3. In the present batch of appeals, all the five appellants have approached this Court with the selfsame grievance that they were holders of degree in Ayurveda and were appointed as Lecturers in between the period from 14th March, 1978 to 10th May, 1979 in the respective private Ayurvedic Colleges and by passage of time, they were promoted as Reader/Professor. Admittedly, their appointment as a Lecturer was much prior to 25th March, 1984.
4. The State of Bihar in exercise of its legislative power enacted the Act called “The Bihar Private Medical (Indian System of Medicine) College (Taking over) Act, 1985” (hereinafter referred to as the “Act 1985”) for taking over of Private Medical (Indian System of Medicine) Colleges of the State of Bihar, which received assent on 07th August, 1985 and published in Bihar Gazette, Extraordinary No.687, dated 04th December, 1985.
5. The State Government in exercise of its power under Section 3 of the Act 1985 took over the management of Sri Dhanwantri Ayurved College, Buxar Post Ahirauli, District Bhojpur and the hospitals attached to it w.e.f. 01st June, 1986 on certain terms and conditions in terms of the notification dated 09th December, 1986.
6. The State Government thereafter constituted a Screening Committee vide its notification dated 09th October, 1990 to submit its report to the State Government. The Screening Committee constituted, after scrutiny of records of the individual teachers submitted its report, which was published in the Bihar Gazette on 15th January, 1992 and in terms of the recommendation made by the Screening Committee, the State Government took a decision to absorb the services of 103 teaching and nonteaching employees, including the present appellants vide order dated 24th November, 1992.

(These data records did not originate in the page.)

-- pv_equiv track=rewrite | github.com/setupranali/setupranali.github.io | app/adapters/clickhouse_adapter.py | convert_placeholders
-- ===== SOURCE A (Python) =====
-- from typing import Any, Dict, List, Optional, Tuple
--
-- def convert_placeholders(sql: str, params: Optional[List[Any]] = None) -> Tuple[str, Dict[str, Any]]:
--     """
--     Convert ? placeholders to ClickHouse named parameters.
--
--     ClickHouse uses {param_name:Type} format for parameters.
--     We convert positional ? to {p0}, {p1}, etc.
--
--     The clickhouse-connect library handles type inference.
--
--     Returns:
--         (converted_sql, parameter_dict)
--     """
--     if not params:
--         return sql, {}
--
--     param_dict = {}
--     param_index = 0
--     converted_sql = ""
--     i = 0
--
--     while i < len(sql):
--         if sql[i] == '?':
--             param_name = f"p{param_index}"
--             # Use simple format - clickhouse-connect handles types
--             converted_sql += f"{{{param_name}}}"
--             param_dict[param_name] = params[param_index]
--             param_index += 1
--         else:
--             converted_sql += sql[i]
--         i += 1
--
--     return converted_sql, param_dict
-- ===== SOURCE B (Python) =====
-- from typing import Any, Dict, List, Optional, Tuple
--
-- def convert_placeholders(sql: str, params: Optional[List[Any]] = None) -> Tuple[str, Dict[str, Any]]:
--     """Split on the placeholder character and reassemble with named placeholders spliced in."""
--     if not params:
--         return sql, {}
--     parts = sql.split('?')
--     n = len(parts) - 1
--     converted = parts[0] + ''.join('{p' + str(i) + '}' + parts[i + 1] for i in range(n))
--     return converted, {'p' + str(i): params[i] for i in range(n)}
-- ===== Notes on version B (the rewrite author's own statement) =====
-- stated objective: faster
-- what changed: Replaces the char-by-char while loop that grows the output string and dict entry by entry (repeated string concatenation, quadratic) with a partition-then-reassemble pass: split the SQL on the placeholder character, join the segments with the named placeholders spliced in, and build the parameter dict with one comprehension over the placeholder count. Intended as faster; a timing run measured B 39x-94x faster at the largest generated sizes.
import Mathlib
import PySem

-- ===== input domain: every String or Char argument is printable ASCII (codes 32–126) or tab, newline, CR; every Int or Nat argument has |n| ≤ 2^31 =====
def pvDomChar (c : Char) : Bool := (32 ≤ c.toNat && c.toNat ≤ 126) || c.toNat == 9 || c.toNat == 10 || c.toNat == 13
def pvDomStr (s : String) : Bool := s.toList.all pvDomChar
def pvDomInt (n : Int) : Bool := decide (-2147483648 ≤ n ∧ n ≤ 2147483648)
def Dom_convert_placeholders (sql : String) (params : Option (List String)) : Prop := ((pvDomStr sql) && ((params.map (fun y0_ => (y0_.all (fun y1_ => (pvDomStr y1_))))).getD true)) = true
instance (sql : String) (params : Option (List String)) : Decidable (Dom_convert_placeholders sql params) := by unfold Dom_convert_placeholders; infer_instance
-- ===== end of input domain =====

-- B replaces A's char-by-char accumulation loop (quadratic string appends) by split-then-join reassembly with named placeholders; intended as faster (measured up to ~40-90x on the check's largest inputs).


-- ===== PORT A =====
-- the while loop over sql's characters: state = (param_index, param_dict, converted_sql)
def convertLoopA (ps : List String) : List Char → Int → PySem.Dict String String → List Char → List Char × PySem.Dict String String
  | [], _, d, acc => (acc, d)
  | c :: rest, idx, d, acc =>
    if c = '?' then
      let name := "p" ++ PySem.Int.toStr idx
      convertLoopA ps rest (idx + 1) (d.insert name (PySem.List.pyGetD ps idx ""))
        (acc ++ ('{' :: name.toList ++ ['}']))
    else
      convertLoopA ps rest idx d (acc ++ [c])

def convert_placeholders (sql : String) (params : Option (List String)) : String × (List (String × String)) :=
  match params with
  | none => (sql, [])
  | some ps =>
    if ps = [] then (sql, [])
    else
      let r := convertLoopA ps sql.toList 0 PySem.Dict.empty []
      (String.ofList r.1, r.2.items)

-- ===== PORT B =====
def convert_placeholders_alt (sql : String) (params : Option (List String)) : String × (List (String × String)) :=
  match params with
  | none => (sql, [])
  | some ps =>
    if ps = [] then (sql, [])
    else
      let parts := sql.toList.splitOn '?'           -- sql.split('?')
      let n := parts.length - 1
      let converted := parts.headD [] ++
        ((List.range n).map (fun (i : Nat) =>
          ('{' :: ("p" ++ PySem.Int.toStr ((i : Nat) : Int)).toList ++ ['}']) ++ parts.getD (i + 1) [])).flatten
      (String.ofList converted,
       (List.range n).map (fun (i : Nat) => ("p" ++ PySem.Int.toStr ((i : Nat) : Int), PySem.List.pyGetD ps ((i : Nat) : Int) "")))

-- ===== PRECONDITION & SPEC =====
-- Pre_ excludes exactly the inputs where Python A raises IndexError: a non-empty params list
-- with more question-mark placeholders in sql than parameters.
def Pre_convert_placeholders (sql : String) (params : Option (List String)) : Prop :=
  params.getD [] = [] ∨ sql.toList.count '?' ≤ (params.getD []).length
instance (sql : String) (params : Option (List String)) : Decidable (Pre_convert_placeholders sql params) := by
  unfold Pre_convert_placeholders; infer_instance

def pvWitness_convert_placeholders : String × Option (List String) := ("select * from t where a = ? and b = ?", some ["1", "x"])

def Spec_convert_placeholders (sql : String) (params : Option (List String)) (out : String × (List (String × String))) : Prop := out = convert_placeholders_alt sql params
instance (sql : String) (params : Option (List String)) (out : String × (List (String × String))) : Decidable (Spec_convert_placeholders sql params out) := by unfold Spec_convert_placeholders; infer_instance

-- ===== CLAIM (what is proved, stated in full; the proofs are below) =====
def Claim_equal_convert_placeholders : Prop := ∀ (sql : String) (params : Option (List String)), Dom_convert_placeholders sql params → Pre_convert_placeholders sql params → Spec_convert_placeholders sql params (convert_placeholders sql params)

-- ===== LEMMAS AND PROOFS =====

-- decimal decode, to establish injectivity of Nat.toDigits 10
def pvDec (l : List Char) : Nat := l.foldl (fun a c => a * 10 + (c.toNat - 48)) 0

lemma pvToDigitsCore_append : ∀ (f n : Nat) (ds : List Char),
    Nat.toDigitsCore 10 f n ds = Nat.toDigitsCore 10 f n [] ++ ds := by
  intro f
  induction f with
  | zero => intro n ds; simp [Nat.toDigitsCore]
  | succ f ih =>
    intro n ds
    simp only [Nat.toDigitsCore]
    by_cases h : n / 10 = 0
    · simp [h]
    · simp only [h, if_false]
      rw [ih (n / 10) ((n % 10).digitChar :: ds), ih (n / 10) [(n % 10).digitChar]]
      simp

lemma pvDec_toDigitsCore : ∀ (f n : Nat), n < f → pvDec (Nat.toDigitsCore 10 f n []) = n := by
  intro f
  induction f with
  | zero => intro n h; omega
  | succ f ih =>
    intro n h
    simp only [Nat.toDigitsCore]
    by_cases h0 : n / 10 = 0
    · have hn : n < 10 := by omega
      simp only [h0, if_true]
      have : n % 10 = n := Nat.mod_eq_of_lt hn
      rw [this]
      interval_cases n <;> decide
    · simp only [h0, if_false]
      rw [pvToDigitsCore_append]
      have h10 : 10 ≤ n := by
        by_contra hc
        exact h0 (Nat.div_eq_of_lt (by omega))
      have hlt : n / 10 < f := by
        have := Nat.div_lt_self (by omega : 0 < n) (by omega : 1 < 10)
        omega
      have hd : ((n % 10).digitChar).toNat - 48 = n % 10 := by
        have : n % 10 < 10 := Nat.mod_lt _ (by omega)
        interval_cases h : (n % 10) <;> decide
      simp only [pvDec, List.foldl_append, List.foldl_cons, List.foldl_nil]
      have := ih (n / 10) hlt
      simp only [pvDec] at this
      rw [this, hd]
      omega

lemma pvToDigits_inj {m n : Nat} (h : Nat.toDigits 10 m = Nat.toDigits 10 n) : m = n := by
  have hm := pvDec_toDigitsCore (m + 1) m (by omega)
  have hn := pvDec_toDigitsCore (n + 1) n (by omega)
  unfold Nat.toDigits at h
  rw [h] at hm
  omega

lemma pvName_inj {i j : Int} (hi : 0 ≤ i) (hj : 0 ≤ j)
    (h : ("p" ++ PySem.Int.toStr i) = ("p" ++ PySem.Int.toStr j)) : i = j := by
  have h2 := congrArg String.toList h
  simp only [String.toList_append, List.append_cancel_left_eq, PySem.Int.toList_toStr] at h2
  unfold PySem.Int.toChars at h2
  rw [if_neg (by omega), if_neg (by omega)] at h2
  have := pvToDigits_inj h2
  omega

-- what A's loop produces, character-directed
def specStr (cs : List Char) (k : Int) : List Char :=
  match cs with
  | [] => []
  | c :: rest =>
    if c = '?' then ('{' :: ("p" ++ PySem.Int.toStr k).toList ++ ['}']) ++ specStr rest (k + 1)
    else c :: specStr rest k

def specDict (ps : List String) (cs : List Char) (k : Int) : List (String × String) :=
  match cs with
  | [] => []
  | c :: rest =>
    if c = '?' then ("p" ++ PySem.Int.toStr k, PySem.List.pyGetD ps k "") :: specDict ps rest (k + 1)
    else specDict ps rest k

-- A's loop equals the spec (fresh keys append to the dict)
lemma convertLoopA_eq (ps : List String) : ∀ (cs : List Char) (k : Int) (d : PySem.Dict String String) (acc : List Char),
    0 ≤ k → (∀ j : Int, k ≤ j → d.contains ("p" ++ PySem.Int.toStr j) = false) →
    convertLoopA ps cs k d acc = (acc ++ specStr cs k, PySem.Dict.mk (d.items ++ specDict ps cs k)) := by
  intro cs
  induction cs with
  | nil =>
    intro k d acc _ _
    simp [convertLoopA, specStr, specDict]
  | cons c rest ih =>
    intro k d acc hk hfresh
    by_cases hc : c = '?'
    · simp only [convertLoopA, hc, if_true, specStr, specDict]
      rw [ih (k + 1) _ _ (by omega) ?_]
      · congr 1
        · simp
        · congr 1
          rw [PySem.Dict.items_insert_of_not_contains d _ (hfresh k le_rfl)]
          simp
      · intro j hj
        rw [PySem.Dict.contains_insert]
        have hne : ("p" ++ PySem.Int.toStr j) ≠ ("p" ++ PySem.Int.toStr k) := by
          intro he
          have := pvName_inj (by omega) hk he
          omega
        simp only [Bool.or_eq_false_iff]
        exact ⟨by simpa using hne, hfresh j (by omega)⟩
    · simp only [convertLoopA, hc, if_false, specStr, specDict]
      rw [ih k d _ hk hfresh]
      simp

-- B's join expression, with an index offset, to induct on the string
def pvJoin (parts : List (List Char)) (k : Int) : List Char :=
  parts.headD [] ++
    ((List.range (parts.length - 1)).map (fun (i : Nat) =>
      ('{' :: ("p" ++ PySem.Int.toStr (k + ((i : Nat) : Int))).toList ++ ['}']) ++ parts.getD (i + 1) [])).flatten

lemma pvJoin_splitOn : ∀ (cs : List Char) (k : Int), pvJoin (cs.splitOn '?') k = specStr cs k := by
  intro cs
  induction cs with
  | nil => intro k; simp [List.splitOn, List.splitOnP_nil, pvJoin, specStr]
  | cons c rest ih =>
    intro k
    obtain ⟨q, qs, hq⟩ : ∃ q qs, rest.splitOn '?' = q :: qs := by
      cases h : rest.splitOn '?' with
      | nil => exact absurd h (List.splitOnP_ne_nil _ _)
      | cons q qs => exact ⟨q, qs, rfl⟩
    by_cases hc : c = '?'
    · have hsp : (c :: rest).splitOn '?' = [] :: rest.splitOn '?' := by
        simp [List.splitOn, List.splitOnP_cons, hc]
      rw [hsp, hq]
      simp only [specStr, hc, if_true]
      rw [← ih (k + 1), hq]
      simp only [pvJoin, List.length_cons, List.headD_cons, Nat.add_sub_cancel,
        List.range_succ_eq_map, List.map_cons, List.map_map, List.flatten_cons,
        List.nil_append, List.getD_cons_succ, List.getD_cons_zero,
        Nat.cast_zero, add_zero]
      rw [List.append_assoc]
      congr 2
      congr 1
      apply List.map_congr_left
      intro i _
      simp only [Function.comp_apply, Nat.succ_eq_add_one, List.getD_cons_succ]
      have harg : (k + ((i + 1 : Nat) : Int)) = k + 1 + (i : Int) := by push_cast; ring
      rw [harg]
    · have hsp : (c :: rest).splitOn '?' = (rest.splitOn '?').modifyHead (List.cons c) := by
        simp [List.splitOn, List.splitOnP_cons, hc]
      rw [hsp, hq]
      simp only [specStr, hc, if_false]
      rw [← ih k, hq]
      simp only [pvJoin, List.modifyHead, List.length_cons, List.headD_cons,
        List.getD_cons_succ, List.cons_append]

lemma specDict_eq_map (ps : List String) : ∀ (cs : List Char) (k : Int),
    specDict ps cs k = (List.range (cs.count '?')).map
      (fun (i : Nat) => ("p" ++ PySem.Int.toStr (k + ((i : Nat) : Int)), PySem.List.pyGetD ps (k + ((i : Nat) : Int)) "")) := by
  intro cs
  induction cs with
  | nil => intro k; simp [specDict]
  | cons c rest ih =>
    intro k
    by_cases hc : c = '?'
    · simp only [specDict, hc, if_true, List.count_cons, beq_self_eq_true, if_true]
      rw [ih (k + 1)]
      simp only [List.range_succ_eq_map, List.map_cons, List.map_map]
      congr 1
      · simp
      · apply List.map_congr_left
        intro i _
        simp only [Function.comp_apply, Nat.succ_eq_add_one]
        congr 2 <;> (push_cast; ring)
    · have hcnt : (c :: rest).count '?' = rest.count '?' := by
        simp [hc]
      simp only [specDict, hc, if_false, hcnt]
      exact ih k
  
lemma splitOn_length (cs : List Char) : (cs.splitOn '?').length = cs.count '?' + 1 := by
  induction cs with
  | nil => simp [List.splitOn, List.splitOnP_nil]
  | cons c rest ih =>
    by_cases hc : c = '?'
    · simp [List.splitOn, List.splitOnP_cons, hc] at *
      omega
    · simp [List.splitOn, List.splitOnP_cons, hc] at *
      exact ih

-- ===== VERDICT (by name: the statement is the Claim_ definition above) =====
set_option maxHeartbeats 1000000 in
theorem convert_placeholders_spec : Claim_equal_convert_placeholders := by
  intro sql params _ _
  unfold Spec_convert_placeholders
  cases params with
  | none => rfl
  | some ps =>
    by_cases hps : ps = []
    · subst hps; rfl
    · have hfresh : ∀ j : Int, (0 : Int) ≤ j →
          (PySem.Dict.empty (κ := String) (ν := String)).contains ("p" ++ PySem.Int.toStr j) = false :=
        fun _ _ => rfl
      have hA := convertLoopA_eq ps sql.toList 0 PySem.Dict.empty [] le_rfl hfresh
      simp only [convert_placeholders, convert_placeholders_alt, hps, if_false]
      rw [hA]
      refine Prod.ext ?_ ?_
      · show String.ofList ([] ++ specStr sql.toList 0) = _
        rw [List.nil_append, ← pvJoin_splitOn sql.toList 0]
        unfold pvJoin
        congr 2
        refine congrArg List.flatten (List.map_congr_left ?_)
        intro i _
        simp
      · show (PySem.Dict.mk (PySem.Dict.empty.items ++ specDict ps sql.toList 0)).items = _
        have hemp : (PySem.Dict.empty (κ := String) (ν := String)).items = [] := rfl
        simp only [hemp, List.nil_append]
        rw [specDict_eq_map ps sql.toList 0, splitOn_length]
        simp only [Nat.add_sub_cancel]
        apply List.map_congr_left
        intro i _
        simp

7. It reveals from the record that the teaching/nonteaching employees who were dissatisfied with the recommendation made by the Screening Committee report dated 15th January, 1992 challenged the recommendation by filing of various writ petitions before the High Court under Article 226 of the Constitution and while deciding the batch of writ petitions, the High Court directed that a fresh Screening Committee be constituted by the State Government consisting of Secretary cum Health Commissioner, Department of Health and one more IAS officer holding a responsible post under different department of State Government and also any member of Central Council of Indigenous Medicine (CCIM) and this Committee was directed to examine the cases of the employees of the college as on the cutoff date, i.e. 01st June, 1986 and to submit a report to the State Government.
8. Although at one stage, the grievance was raised by the other set of employees who were aggrieved by the directions of the High Court in constituting a fresh Screening Committee but finally the second Screening Committee constituted by the Government pursuant to the judgment of the High Court dated 12th May, 1995 submitted its report dated 18th June, 1999 and in terms of the recommendation of the second Screening Committee report dated 18th June, 1999, the State Government accepted the recommendations and absorbed 23 teaching employees out of 84 and no nonteaching employee out of 167 was considered fit for absorption.
9. The State Government, in consequence thereof, issued order of termination in terms of the recommendations made by the second Screening Committee by order dated 29th August, 2003 containing a list of 229 persons including the present appellants whose services were not found fit for absorption and accordingly their services were terminated.
10. The recommendation of the second Screening Committee dated 18th June, 1999, followed with the order of termination passed by the State Government dated 29th August, 2003 became the subject matter of challenge by filing writ petitions before the High Court under Article 226 of the Constitution and after the Division Bench decided the batch of LPAs by judgment dated 01st November, 2006, a fresh Review Screening Committee was constituted to examine the qualifications of the teaching/nonteaching employees.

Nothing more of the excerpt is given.